Wednesday, August 4, 2010

Strategic Planning Analogy #343: Where to Look


THE STORY
As the old story goes, one evening there was a man named Bob crawling on his hands and knees outdoors under a bright streetlight. Another man came along, named Jim, who was curious as to what was going on.

Jim asked Bob, “What are you doing?”

Bob replied, “I’m looking for my lost car keys.”

“Where did you last see your car keys?” inquired Jim.

Bob replied, “A couple of blocks down the road, next to my car.”

Puzzled, Jim asked, “Well, if you last saw the car keys down there, why are you looking for them here?”

Bob answered, “Because the light is better here.”

THE ANALOGY
Looking for something is not the same as finding something. If you look in the wrong place, you will never find what you are looking for, no matter how intense your effort is. Bob will never find his car keys because he is looking in the wrong place.

Businesses are looking for great opportunities for growth and prosperity. These opportunities will only be found if the business looks in the places where the opportunity exists (not the places where they want to look).

It may feel more comfortable looking where the most light is, but that doesn’t mean that what you are looking for is there. In the business world, the greatest amount of light (the data which illuminates our mind and helps us to see the world around us) is usually focused on the status quo. However, new opportunities usually require us to reinvent the status quo a bit, making current wisdom somewhat obsolete.

The great opportunities of the future tend to be on the darker fringes of today’s status quo. If you want to find them, you may have to leave the bright lights and spend time out in the fringes.

THE PRINCIPLE
You will only find the things located within the areas where you look. If an item is located outside the area of your search, you will not find it. How you define your search parameters determines where you will look. Therefore, if you want to find growth opportunities, be sure to define your search zone to include areas where there are the best growth opportunities are located. This usually requires defining a search zone including areas which is not located under the bright lights of the status quo.

In the last blog, we looked at the importance in defining for your customers the category you compete in. Customers, however, are not the only stakeholders in the success of your business. Another key category is your employees.

Just as it is important to get customers to properly categorize your product, it is important to get employees to properly categorize your company. Some of my greatest successes in the business world came from getting executives to re-define how they thought about their company—the business category it was in. By redefining the category, I was able to open their eyes to wonderful new potential opportunities which fell outside the old, narrow category definition.

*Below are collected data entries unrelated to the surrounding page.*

-- pv_equiv track=rewrite | github.com/vercah/string-attractors | attractor_module.py | get_smallest_attractor
-- ===== SOURCE A (Python) =====
-- from typing import Tuple
-- from itertools import combinations
-- import math
--
-- def check_attractor(word: list, attr: list) -> Tuple[bool, list]:
--     attr.sort()
--     deduplicate(attr)
--     start = 0
--     factors = {}
--     for i in range(0, len(attr)):
--         if start != attr[i]:
--             ok = False
--             missing = []
--             ok, missing = check_subfactors(start, attr[i]-1, word, attr, factors)
--             if not ok:
--                 return False, missing
--         start = attr[i]+1
--     if len(word)-1 != attr[-1]:
--         ok = False
--         missing = []
--         ok, missing = check_subfactors(attr[-1]+1, len(word)-1, word, attr, factors)
--         if not ok:
--             return False, missing
--     return True, None
--
-- def check_subfactors(start: int, end: int, word: list, attr: list, factors: dict) -> Tuple[bool, list]:
--     for i in range(1, end-start+2): # goes through different lengths of factors
--         for j in range(start, end+2-i):
--             current = word[j:j+i]
--             if str(current) not in factors.keys(): # if it is, it has been already checked before
--                 result = crosses_attractor(current, word, attr)
--                 if (result is not None):
--                     factors[str(current)] = result
--                 else:
--                     return False, word[j:j+i]
--     return True, None
--
-- def crosses_attractor(factor: list, word: list, attr: list) -> int:
--     for at in attr:
--         if at not in range(len(word)):
--             continue
--         for i in range(max(0, at-len(word)+len(factor)), min(len(factor)-1, at)+1):
--             is_in = True
--             for j in range(0, len(factor)):
--                 if factor[j] != word[at-i+j]:
--                     is_in = False
--                     break
--             if is_in:
--                 return at
--     return None
--
-- def deduplicate(what: list) -> list:
--     return list(dict.fromkeys(what))
--
-- def longest_repeated_length(seq: list) -> int:
--     longest = 1
--     for i in range(len(seq)):
--         for j in range(i+1, len(seq)):
--             if longest >= len(seq)-j: # cannot obtain longer factor from this position
--                 break
--             add = -1
--             while seq[i+add+1] == seq[j+add+1]:
--                 add += 1
--                 if(add > len(seq)-j-2): # checks if the next round of comparison fits in the array range
--                     break
--             if add + 1 > longest:
--                 longest = add + 1
--     return longest
--
-- def number_of_letters(seq: list) -> int:
--     chars = []
--     for i in range(len(seq)):
--         if seq[i] not in chars:
--             chars.append(seq[i])
--     return len(chars)
--
-- def generate_subsets(size, n) -> list:
--     positions_set = set(range(n))
--     return list(combinations(positions_set, size))
--
-- def get_smallest_attractor(seq) -> list:
--     long_len = longest_repeated_length(seq)
--     letters = number_of_letters(seq)
--     lower_bound = max(math.floor(len(seq)/(long_len+1)), letters)
--     for i in range(lower_bound, len(seq)+1):
--         candidates = generate_subsets(i, len(seq))
--         for candidate in candidates:
--             if check_attractor(seq, list(candidate))[0]:
--                 return list(candidate)
--     return []
-- ===== SOURCE B (Python) =====
-- from itertools import combinations
-- import math
--
-- # B: same size-by-size subset search, but the attractor check is direct:
-- # every substring (by start j and length i) must have SOME occurrence that
-- # crosses a candidate position -- no gap decomposition, no memo dict,
-- # crossing is tested before the slice comparison.
--
-- def longest_repeated_length(seq: list) -> int:
--     longest = 1
--     for i in range(len(seq)):
--         for j in range(i+1, len(seq)):
--             if longest >= len(seq)-j: # cannot obtain longer factor from this position
--                 break
--             add = -1
--             while seq[i+add+1] == seq[j+add+1]:
--                 add += 1
--                 if(add > len(seq)-j-2): # checks if the next round of comparison fits in the array range
--                     break
--             if add + 1 > longest:
--                 longest = add + 1
--     return longest
--
-- def number_of_letters(seq: list) -> int:
--     chars = []
--     for i in range(len(seq)):
--         if seq[i] not in chars:
--             chars.append(seq[i])
--     return len(chars)
--
-- def is_attractor(seq: list, cand: tuple) -> bool:
--     n = len(seq)
--     return all(
--         any(any(p <= a < p + i for a in cand) and seq[p:p+i] == seq[j:j+i]
--             for p in range(n - i + 1))
--         for i in range(1, n + 1) for j in range(n - i + 1))
--
-- def get_smallest_attractor(seq) -> list:
--     n = len(seq)
--     lower_bound = max(math.floor(n / (longest_repeated_length(seq) + 1)),
--                       number_of_letters(seq))
--     for size in range(lower_bound, n + 1):
--         for cand in combinations(range(n), size):
--             if is_attractor(seq, cand):
--                 return list(cand)
--     return []
-- ===== Notes on version B (the rewrite author's own statement) =====
-- stated objective: simpler
-- what changed: B keeps the size-by-size subset search but replaces A's whole verification machinery (sorting the candidate, walking the gaps between attractor positions, a memo dict keyed by str(factor), and a hand-rolled occurrence matcher) by one direct three-line check: every substring (start, length) must have some occurrence whose window crosses a candidate position.
import Mathlib
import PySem

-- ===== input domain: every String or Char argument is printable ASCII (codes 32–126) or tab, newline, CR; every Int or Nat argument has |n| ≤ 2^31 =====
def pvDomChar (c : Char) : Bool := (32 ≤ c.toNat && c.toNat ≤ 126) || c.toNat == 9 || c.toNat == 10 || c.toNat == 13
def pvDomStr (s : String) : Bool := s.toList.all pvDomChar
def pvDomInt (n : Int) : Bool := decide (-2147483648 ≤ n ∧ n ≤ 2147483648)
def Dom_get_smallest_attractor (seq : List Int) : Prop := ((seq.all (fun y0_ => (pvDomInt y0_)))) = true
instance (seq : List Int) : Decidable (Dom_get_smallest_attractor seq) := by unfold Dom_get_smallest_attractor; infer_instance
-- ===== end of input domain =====

-- B keeps A's size-by-size subset search but replaces the gap-decomposition + memo-dict
-- attractor check by a direct "every substring has an occurrence crossing the candidate"
-- check (objective: simpler; no speed claim).

-- ===== PORT A =====

-- inner j-loop of crosses_attractor ('is_in' flag with break = all);
-- every index is in range at every call site, so pyGet? never sees none
def crossesInner (factor word : List Int) (at_ i : Int) : Bool :=
  (PySem.List.pyRange 0 (factor.length : Int) 1).all
    (fun j => PySem.List.pyGet? factor j == PySem.List.pyGet? word (at_ - i + j))

def crosses_attractor (factor word attr : List Int) : Option Int :=
  match attr with
  | [] => none
  | at_ :: rest =>
    if ¬ (0 ≤ at_ ∧ at_ < (word.length : Int)) then crosses_attractor factor word rest
    else if (PySem.List.pyRange (max 0 (at_ - (word.length : Int) + (factor.length : Int)))
              (min ((factor.length : Int) - 1) at_ + 1) 1).any
             (fun i => crossesInner factor word at_ i)
    then some at_
    else crosses_attractor factor word rest

-- Python keys the memo by str(current); str is injective on lists of ints, so a dict
-- keyed by the list itself is an exact rendering of the same memo.
-- inner j-loop of check_subfactors ('current' written out; word[j:j+i]):
def csfJ (word attr : List Int) (i : Int) (js : List Int) (factors : PySem.Dict (List Int) Int) :
    Bool × Option (List Int) × PySem.Dict (List Int) Int :=
  match js with
  | [] => (true, none, factors)
  | j :: rest =>
    if factors.contains (PySem.List.slice word (some j) (some (j + i))) then
      csfJ word attr i rest factors
    else
      match crosses_attractor (PySem.List.slice word (some j) (some (j + i))) word attr with
      | some r => csfJ word attr i rest
          (factors.insert (PySem.List.slice word (some j) (some (j + i))) r)
      | none => (false, some (PySem.List.slice word (some j) (some (j + i))), factors)
-- pv_equiv track=rewrite | github.com/inxm-ai/enterprise-mcp-bridge | app/well_known/agent.py | get_as_list
-- ===== SOURCE A (Python) =====
-- def get_as_list(reply: str) -> list[str]:
--     if not reply:
--         return []
--     lines = reply.split("\n")
--     items = []
--     current = None
--     for line in lines:
--         stripped = line.lstrip()
--         if stripped.startswith("-") or stripped.startswith("*"):
--             content = stripped[1:].strip()
--             if current is not None:
--                 items.append(current)
--             current = content
--         elif current is not None:
--             if line.strip() == "":
--                 current += "\n"
--             else:
--                 current += "\n" + line
--     if current is not None:
--         items.append(current)
--     return [item.strip() for item in items]
-- ===== SOURCE B (Python) =====
-- def get_as_list(reply: str) -> list[str]:
--     def is_marker(line: str) -> bool:
--         s = line.lstrip()
--         return s.startswith("-") or s.startswith("*")
--
--     lines = reply.split("\n")
--     n = len(lines)
--     i = 0
--     while i < n and not is_marker(lines[i]):
--         i += 1
--     items = []
--     while i < n:
--         j = i + 1
--         while j < n and not is_marker(lines[j]):
--             j += 1
--         block = lines[i:j]
--         head = block[0].lstrip()[1:].strip()
--         parts = [head] + ["" if l.strip() == "" else l for l in block[1:]]
--         items.append("\n".join(parts).strip())
--         i = j
--     return items
-- ===== Notes on version B (the rewrite author's own statement) =====
-- stated objective: alternative
-- what changed: Replaces A's single-pass running-string accumulator (items list + mutable current) with a two-phase pass: locate the marker lines, then slice each marker-to-marker block of lines and assemble the item by joining its pieces.
import Mathlib
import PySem

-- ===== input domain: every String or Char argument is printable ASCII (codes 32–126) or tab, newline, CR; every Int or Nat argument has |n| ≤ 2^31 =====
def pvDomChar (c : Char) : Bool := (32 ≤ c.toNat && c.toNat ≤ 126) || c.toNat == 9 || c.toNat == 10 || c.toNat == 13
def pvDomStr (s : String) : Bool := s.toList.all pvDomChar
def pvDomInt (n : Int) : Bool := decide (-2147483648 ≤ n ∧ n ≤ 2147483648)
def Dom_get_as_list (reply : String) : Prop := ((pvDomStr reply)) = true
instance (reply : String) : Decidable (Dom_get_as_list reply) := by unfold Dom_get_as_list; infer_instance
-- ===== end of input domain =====

-- B replaces A's running-string accumulator with a two-phase pass: locate the marker lines,
-- then build each item from its block of lines (objective: alternative decomposition, same cost).

-- ===== PORT A =====
-- one fold step of A's `for line in lines` loop over the state (items, current)
def pvStepA (st : List String × Option String) (line : String) : List String × Option String :=
  let stripped := PySem.Str.lstrip line
  if PySem.Str.startswith stripped "-" || PySem.Str.startswith stripped "*" then
    let content := PySem.Str.strip (PySem.Str.slice stripped (some 1) none)
    (match st.2 with
     | some c => st.1 ++ [c]
     | none => st.1, some content)
  else
    match st.2 with
    | some c =>
      if PySem.Str.strip line = "" then (st.1, some (c ++ "\n"))
      else (st.1, some (c ++ "\n" ++ line))
    | none => st

def get_as_list (reply : String) : List String :=
  if reply = "" then []
  else
    let lines := (PySem.Str.split? reply "\n").getD []
    let st := lines.foldl pvStepA ([], none)
    let items := match st.2 with
      | some c => st.1 ++ [c]
      | none => st.1
    items.map PySem.Str.strip

-- ===== PORT B =====
def pvIsMarker (line : String) : Bool :=
  PySem.Str.startswith (PySem.Str.lstrip line) "-" || PySem.Str.startswith (PySem.Str.lstrip line) "*"

-- '' for a blank continuation line, the original line otherwise
def pvPiece (line : String) : String := if PySem.Str.strip line = "" then "" else line

-- head of an item: marker line without the bullet, stripped
def pvHead (m : String) : String := PySem.Str.strip (PySem.Str.slice (PySem.Str.lstrip m) (some 1) none)

-- B's second phase: the first line is a marker; scan to the next marker, assemble the block, repeat
def pvBlocks : List String → List String
  | [] => []
  | m :: rest =>
    let cont := rest.takeWhile (fun l => !pvIsMarker l)
    let rest' := rest.dropWhile (fun l => !pvIsMarker l)
    PySem.Str.strip (PySem.Str.join "\n" (pvHead m :: cont.map pvPiece)) :: pvBlocks rest'
termination_by ls => ls.length
decreasing_by
  simpa using Nat.lt_succ_of_le (List.length_dropWhile_le _ _)

def get_as_list_alt (reply : String) : List String :=
  pvBlocks (((PySem.Str.split? reply "\n").getD []).dropWhile (fun l => !pvIsMarker l))

-- ===== PRECONDITION & SPEC =====
def Spec_get_as_list (reply : String) (out : List String) : Prop := out = get_as_list_alt reply
instance (reply : String) (out : List String) : Decidable (Spec_get_as_list reply out) := by unfold Spec_get_as_list; infer_instance

-- ===== CLAIM (what is proved, stated in full; the proofs are below) =====
def Claim_equal_get_as_list : Prop := ∀ (reply : String), Dom_get_as_list reply → Spec_get_as_list reply (get_as_list reply)

-- ===== LEMMAS AND PROOFS =====

-- A's wrap-up of the loop state into the returned list
def pvFinishA (st : List String × Option String) : List String :=
  (match st.2 with
   | some c => st.1 ++ [c]
   | none => st.1).map PySem.Str.strip

theorem strJoinCons (sep p q : String) (rest : List String) :
    PySem.Str.join sep (p :: q :: rest) = p ++ sep ++ PySem.Str.join sep (q :: rest) := by
  simp [PySem.Str.join, PySem.Chars.join_cons_cons, String.append_assoc]

theorem joinSingleton (c : String) : PySem.Str.join "\n" [c] = c := by
  simp [PySem.Str.join, PySem.Chars.join, List.intercalate]

theorem joinShift (c x : String) (xs : List String) :
    PySem.Str.join "\n" (c :: x :: xs) = PySem.Str.join "\n" ((c ++ "\n" ++ x) :: xs) := by
  cases xs with
  | nil => rw [strJoinCons, joinSingleton, joinSingleton]
  | cons y ys =>
    rw [strJoinCons "\n" c x, strJoinCons "\n" x y, strJoinCons "\n" (c ++ "\n" ++ x) y]
    simp [String.append_assoc]

theorem joinFold (xs : List String) (c : String) :
    PySem.Str.join "\n" (c :: xs) = xs.foldl (fun a x => a ++ "\n" ++ x) c := by
  induction xs generalizing c with
  | nil => exact joinSingleton c
  | cons x xs ih => rw [joinShift, ih, List.foldl_cons]

theorem pvBlocks_nil : pvBlocks [] = [] := by rw [pvBlocks]

theorem pvBlocks_cons (m : String) (rest : List String) :
    pvBlocks (m :: rest) =
      PySem.Str.strip (PySem.Str.join "\n" (pvHead m :: (rest.takeWhile (fun l => !pvIsMarker l)).map pvPiece)) ::
        pvBlocks (rest.dropWhile (fun l => !pvIsMarker l)) := by
  rw [pvBlocks]

-- loop invariant while a current item is open
theorem foldA_some (lines : List String) (items : List String) (c : String) :
    pvFinishA (lines.foldl pvStepA (items, some c)) =
      items.map PySem.Str.strip ++
        PySem.Str.strip (PySem.Str.join "\n" (c :: (lines.takeWhile (fun l => !pvIsMarker l)).map pvPiece)) ::
          pvBlocks (lines.dropWhile (fun l => !pvIsMarker l)) := by
  induction lines generalizing items c with
  | nil => simp [pvFinishA, pvBlocks_nil, joinSingleton]
  | cons l ls ih =>
    by_cases h : pvIsMarker l = true
    · have hstep : pvStepA (items, some c) l = (items ++ [c], some (pvHead l)) := by
        simp only [pvIsMarker] at h
        simp only [pvStepA, h, if_true, pvHead]
      rw [List.foldl_cons, hstep, ih]
      rw [List.takeWhile_cons, List.dropWhile_cons]
      simp [h, pvBlocks_cons, joinSingleton]
    · have hb : pvIsMarker l = false := by simpa using h
      have hstep : pvStepA (items, some c) l = (items, some (c ++ "\n" ++ pvPiece l)) := by
        simp only [pvIsMarker] at hb
        simp only [pvStepA, hb, Bool.false_eq_true, if_false, pvPiece]
        split_ifs with hblank
        · simp
        · rfl
      rw [List.foldl_cons, hstep, ih]
      rw [List.takeWhile_cons, List.dropWhile_cons]
      simp [hb, joinFold]

-- loop invariant before the first marker is seen
theorem foldA_none (lines : List String) (items : List String) :
    pvFinishA (lines.foldl pvStepA (items, none)) =
      items.map PySem.Str.strip ++ pvBlocks (lines.dropWhile (fun l => !pvIsMarker l)) := by
  induction lines generalizing items with
  | nil => simp [pvFinishA, pvBlocks_nil]
  | cons l ls ih =>
    by_cases h : pvIsMarker l = true
    · have hstep : pvStepA (items, none) l = (items, some (pvHead l)) := by
        simp only [pvIsMarker] at h
        simp only [pvStepA, h, if_true, pvHead]
      rw [List.foldl_cons, hstep, foldA_some]
      rw [List.dropWhile_cons]
      simp [h, pvBlocks_cons]
    · have hb : pvIsMarker l = false := by simpa using h
      have hstep : pvStepA (items, none) l = (items, none) := by
        simp only [pvIsMarker] at hb
        simp only [pvStepA, hb, Bool.false_eq_true, if_false]
      rw [List.foldl_cons, hstep, ih]
      rw [List.dropWhile_cons]
      simp [hb]

-- ===== VERDICT (by name: the statement is the Claim_ definition above) =====
theorem get_as_list_spec : Claim_equal_get_as_list := by
  intro reply _
  unfold Spec_get_as_list get_as_list get_as_list_alt
  by_cases h : reply = ""
  · subst h
    rw [if_pos rfl]
    have h1 : (PySem.Str.split? "" "\n").getD [] = [""] := by decide
    have h2 : pvIsMarker "" = false := by decide
    rw [h1]
    simp [h2, pvBlocks_nil]
  · simp only [if_neg h]
    have := foldA_none ((PySem.Str.split? reply "\n").getD []) []
    simpa [pvFinishA] using this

The way you define your company limits where you look. If you define yourself in terms of the status quo, you will only see ways to incrementally improve the status quo. You will never find the “next big thing” which will make the status quo obsolete, because your narrow definition has kept you from looking where the next big thing is coming from. Sure, there is less data to examine out on the fringes, but that is where the new opportunities are. Include it in your search.

Shopko
Back in the 1980s when I worked at Shopko, Shopko was facing a problem. It was a discount department store competing against Wal-Mart, Target and K Mart. Wal-Mart had a lock on the best position for Discount Department Stores—lowest prices. Target had the second best position in the category—cheap chic. Although K Mart’s position was weak, it was large, so it wouldn’t be going away soon. So what do you do if you are Shopko: the #4 discount department store in a market where you don’t need four alternatives and the best two positions are already taken?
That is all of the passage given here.